▶ **Exercise prompt**
Copy out, unchanged, every line from the start of the records to the line that contains "List.perm_cons_erase (List.mem_map_of_mem hmem)", and stop there.

Extracted data entries:
⁂
theorem pvPop (flows : List Int) {heap : List (Int × Int)} {frontier : PySem.Set Int}
    (hperm : heap.Perm (frontier.map (pvKeyA flows)))
    (hsort : heap.Pairwise (fun p q => pvLexLt p q = true))
    (hnd : frontier.Nodup) (hne : frontier ≠ []) :
    ∃ rest, heap = pvKeyA flows (PySem.List.minD frontier (pvKeyB flows) 0) :: rest ∧
      PySem.List.minD frontier (pvKeyB flows) 0 ∈ frontier ∧
      rest.Perm ((PySem.Set.discard frontier (PySem.List.minD frontier (pvKeyB flows) 0)).map
        (pvKeyA flows)) := by
  obtain ⟨m, hm, hmem, hall⟩ := pvMin?_spec (pvKeyB flows) hne
  have hmind : PySem.List.minD frontier (pvKeyB flows) 0 = m := by
    simp [PySem.List.minD, hm]
  rw [hmind]
  have hheapne : heap ≠ [] := by
    intro h
    rw [h] at hperm
    have := hperm.nil_eq
    exact hne (by simpa using this.symm)
  obtain ⟨h, rest, rfl⟩ := List.exists_cons_of_ne_nil hheapne
  obtain ⟨y, hy, hyk⟩ := List.mem_map.mp (hperm.subset List.mem_cons_self)
  have hym : y = m := by
    have h1 : (pvKeyB flows m : Lex (Int × Int)) ≤ pvKeyB flows y := hall y hy
    have h2 : (pvKeyB flows y : Lex (Int × Int)) ≤ pvKeyB flows m := by
      have hmmem : pvKeyA flows m ∈ h :: rest :=
        hperm.symm.subset (List.mem_map_of_mem hmem)
      rcases List.mem_cons.mp hmmem with heq | hrest
      · show (toLex (pvKeyA flows y) : Lex (Int × Int)) ≤ toLex (pvKeyA flows m)
        rw [heq, ← hyk]
      · have := (List.pairwise_cons.mp hsort).1 _ hrest
        rw [← hyk] at this
        exact (le_of_lt ((pvLexLt_iff _ _).mp this))
    have : (pvKeyB flows y : Lex (Int × Int)) = pvKeyB flows m := le_antisymm h2 h1
    exact pvKeyA_inj flows (toLex.injective this)
  subst hym
  refine ⟨rest, by rw [hyk], hmem, ?_⟩
  have hmapnd := pvMapKeyA_nodup flows hnd
  have herase : rest.Perm ((frontier.map (pvKeyA flows)).erase (pvKeyA flows y)) := by
    have hc : (frontier.map (pvKeyA flows)).Perm
        (pvKeyA flows y :: (frontier.map (pvKeyA flows)).erase (pvKeyA flows y)) :=
      List.perm_cons_erase (List.mem_map_of_mem hmem)
    have h2 := hperm.trans hc
    rw [← hyk] at h2
    exact h2.cons_inv
  refine herase.trans (List.Perm.of_eq ?_)
  rw [(hmapnd.erase_eq_filter (pvKeyA flows y)), PySem.Set.discard]
  rw [List.filter_map]
  congr 1
  apply List.filter_congr
  intro x hx
  show ((fun p => p != pvKeyA flows y) ∘ pvKeyA flows) x = !(x == y)
  by_cases hxy : x = y
  · subst hxy; simp
  · have hk : pvKeyA flows x ≠ pvKeyA flows y := fun hh => hxy (pvKeyA_inj flows hh)
    have h1 : (pvKeyA flows x == pvKeyA flows y) = false := beq_eq_false_iff_ne.mpr hk
    have h2 : (x == y) = false := beq_eq_false_iff_ne.mpr hxy
    simp [Function.comp, bne, h1, h2]
-- batch 9: pushing the unseen neighbours preserves the invariant, in lockstep
theorem pvNeighFold (dflow : PySem.Dict Int Int) (flows : List Int)
    (hflow : ∀ j : Int, 0 ≤ j → dflow.getD j 0 = PySem.List.pyGetD flows j 0)
    (order : List Int) (l : List (Int × Int)) :
    ∀ (heap : List (Int × Int)) (visited : PySem.Dict Int Bool) (frontier seen : PySem.Set Int),
      (∀ p ∈ l, 0 ≤ p.1) →
      pvInv flows order heap visited frontier seen →
      pvInv flows order
        (l.foldl (fun (hv : List (Int × Int) × PySem.Dict Int Bool) p =>
          if p.2 == 0 then hv
          else if hv.2.contains p.1 then hv
          else (pvHeapPush hv.1 (dflow.getD p.1 0, p.1), hv.2.insert p.1 true)) (heap, visited)).1
        (l.foldl (fun (hv : List (Int × Int) × PySem.Dict Int Bool) p =>
          if p.2 == 0 then hv
          else if hv.2.contains p.1 then hv
          else (pvHeapPush hv.1 (dflow.getD p.1 0, p.1), hv.2.insert p.1 true)) (heap, visited)).2
        (l.foldl (fun (fs : PySem.Set Int × PySem.Set Int) p =>
          if !(p.2 == 0) && !(PySem.Set.contains fs.2 p.1) then
            (PySem.Set.add fs.1 p.1, PySem.Set.add fs.2 p.1)
          else fs) (frontier, seen)).1
        (l.foldl (fun (fs : PySem.Set Int × PySem.Set Int) p =>
          if !(p.2 == 0) && !(PySem.Set.contains fs.2 p.1) then
            (PySem.Set.add fs.1 p.1, PySem.Set.add fs.2 p.1)
          else fs) (frontier, seen)).2 := by
  induction l with
  | nil => intro heap visited frontier seen _ hinv; exact hinv
  | cons p t ih =>
    intro heap visited frontier seen hl hinv
    obtain ⟨hperm, hsort, hfnd, hvis, hpos, hfseen, hoseen, hford, hond⟩ := hinv
    have hp0 : 0 ≤ p.1 := hl p List.mem_cons_self
    have hlt : ∀ q ∈ t, 0 ≤ q.1 := fun q hq => hl q (List.mem_cons_of_mem _ hq)
    rw [List.foldl_cons, List.foldl_cons]
    by_cases hz : p.2 = 0
    · have ht : (p.2 == 0) = true := by simpa using hz
      simp only [ht, if_true, Bool.not_true, Bool.false_and, Bool.false_eq_true, if_false]
      exact ih heap visited frontier seen hlt
        ⟨hperm, hsort, hfnd, hvis, hpos, hfseen, hoseen, hford, hond⟩
    · by_cases hseen : p.1 ∈ seen
      · have hf : (p.2 == 0) = false := by simpa using hz
        have hc1 : visited.contains p.1 = true := (hvis p.1).mpr hseen
        have hc2 : PySem.Set.contains seen p.1 = true := (PySem.Set.contains_iff seen p.1).mpr hseen
        simp only [hf, hc1, hc2, if_true, Bool.not_true, Bool.not_false, Bool.true_and,
          Bool.and_false, Bool.false_eq_true, if_false]
        exact ih heap visited frontier seen hlt
          ⟨hperm, hsort, hfnd, hvis, hpos, hfseen, hoseen, hford, hond⟩
      · have hc1 : visited.contains p.1 = false := by
          rw [← Bool.not_eq_true]; exact fun hh => hseen ((hvis p.1).mp hh)
        have hc2 : PySem.Set.contains seen p.1 = false := by
          rw [← Bool.not_eq_true]; exact fun hh => hseen ((PySem.Set.contains_iff seen p.1).mp hh)
        have hkey : (dflow.getD p.1 0, p.1) = pvKeyA flows p.1 := by
          rw [pvKeyA, hflow p.1 hp0]
        have hpfr : p.1 ∉ frontier := fun hh => hseen (hfseen p.1 hh)
        have hf : (p.2 == 0) = false := by simpa using hz
        simp only [hf, hc1, hc2, Bool.not_false, Bool.true_and, Bool.false_eq_true, if_false,
          if_true]
        apply ih _ _ _ _ hlt
        have hadd : PySem.Set.add frontier p.1 = frontier ++ [p.1] := PySem.Set.add_of_not_mem hpfr
        refine ⟨?_, ?_, ?_, ?_, ?_, ?_, ?_, ?_, hond⟩
        · rw [hkey, hadd, List.map_append]
          refine (pvHeapPush_perm heap (pvKeyA flows p.1)).trans ?_
          refine (List.Perm.cons _ hperm).trans ?_
          exact (List.perm_append_singleton _ _).symm
        · rw [hkey]
          refine pvHeapPush_sorted hsort ?_
          intro q hq hcontra
          obtain ⟨y, hy, hyk⟩ := List.mem_map.mp (hperm.subset hq)
          rw [← hyk] at hcontra
          exact hpfr (pvKeyA_inj flows hcontra ▸ hy)
        · exact PySem.Set.nodup_add frontier p.1 hfnd
        · intro j
          rw [PySem.Dict.contains_insert, PySem.Set.mem_add]
          constructor
          · intro hh
            rcases Bool.or_eq_true_iff.mp hh with hh | hh
            · exact Or.inr (by simpa using hh)
            · exact Or.inl ((hvis j).mp hh)
          · intro hh
            rcases hh with hh | hh
            · exact Bool.or_eq_true_iff.mpr (Or.inr ((hvis j).mpr hh))
            · exact Bool.or_eq_true_iff.mpr (Or.inl (by simpa using hh))
        · intro i hi
          rcases (PySem.Set.mem_add frontier p.1 i).mp hi with hh | hh
          · exact hpos i hh
          · exact hh ▸ hp0
        · intro i hi
          rcases (PySem.Set.mem_add frontier p.1 i).mp hi with hh | hh
          · exact (PySem.Set.mem_add seen p.1 i).mpr (Or.inl (hfseen i hh))
          · exact (PySem.Set.mem_add seen p.1 i).mpr (Or.inr hh)
        · intro i hi
          exact (PySem.Set.mem_add seen p.1 i).mpr (Or.inl (hoseen i hi))
        · intro i hi
          rcases (PySem.Set.mem_add frontier p.1 i).mp hi with hh | hh
          · exact hford i hh
          · exact hh ▸ fun hcon => hseen (hoseen _ hcon)
-- batch 10: the BFS loops in lockstep
theorem pvIdx_keys (order : List Int) (idx : PySem.Dict Int Int)
    (h : idx.items = (PySem.List.enumerate order 0).map (fun p => (p.2, p.1))) :
    idx.keys = order := by
  show idx.items.map (fun p => p.1) = order
  rw [h, List.map_map]
  exact PySem.List.map_snd_enumerate order 0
⁂
▶ **Response**
theorem pvPop (flows : List Int) {heap : List (Int × Int)} {frontier : PySem.Set Int}
    (hperm : heap.Perm (frontier.map (pvKeyA flows)))
    (hsort : heap.Pairwise (fun p q => pvLexLt p q = true))
    (hnd : frontier.Nodup) (hne : frontier ≠ []) :
    ∃ rest, heap = pvKeyA flows (PySem.List.minD frontier (pvKeyB flows) 0) :: rest ∧
      PySem.List.minD frontier (pvKeyB flows) 0 ∈ frontier ∧
      rest.Perm ((PySem.Set.discard frontier (PySem.List.minD frontier (pvKeyB flows) 0)).map
        (pvKeyA flows)) := by
  obtain ⟨m, hm, hmem, hall⟩ := pvMin?_spec (pvKeyB flows) hne
  have hmind : PySem.List.minD frontier (pvKeyB flows) 0 = m := by
    simp [PySem.List.minD, hm]
  rw [hmind]
  have hheapne : heap ≠ [] := by
    intro h
    rw [h] at hperm
    have := hperm.nil_eq
    exact hne (by simpa using this.symm)
  obtain ⟨h, rest, rfl⟩ := List.exists_cons_of_ne_nil hheapne
  obtain ⟨y, hy, hyk⟩ := List.mem_map.mp (hperm.subset List.mem_cons_self)
  have hym : y = m := by
    have h1 : (pvKeyB flows m : Lex (Int × Int)) ≤ pvKeyB flows y := hall y hy
    have h2 : (pvKeyB flows y : Lex (Int × Int)) ≤ pvKeyB flows m := by
      have hmmem : pvKeyA flows m ∈ h :: rest :=
        hperm.symm.subset (List.mem_map_of_mem hmem)
      rcases List.mem_cons.mp hmmem with heq | hrest
      · show (toLex (pvKeyA flows y) : Lex (Int × Int)) ≤ toLex (pvKeyA flows m)
        rw [heq, ← hyk]
      · have := (List.pairwise_cons.mp hsort).1 _ hrest
        rw [← hyk] at this
        exact (le_of_lt ((pvLexLt_iff _ _).mp this))
    have : (pvKeyB flows y : Lex (Int × Int)) = pvKeyB flows m := le_antisymm h2 h1
    exact pvKeyA_inj flows (toLex.injective this)
  subst hym
  refine ⟨rest, by rw [hyk], hmem, ?_⟩
  have hmapnd := pvMapKeyA_nodup flows hnd
  have herase : rest.Perm ((frontier.map (pvKeyA flows)).erase (pvKeyA flows y)) := by
    have hc : (frontier.map (pvKeyA flows)).Perm
        (pvKeyA flows y :: (frontier.map (pvKeyA flows)).erase (pvKeyA flows y)) :=
      List.perm_cons_erase (List.mem_map_of_mem hmem)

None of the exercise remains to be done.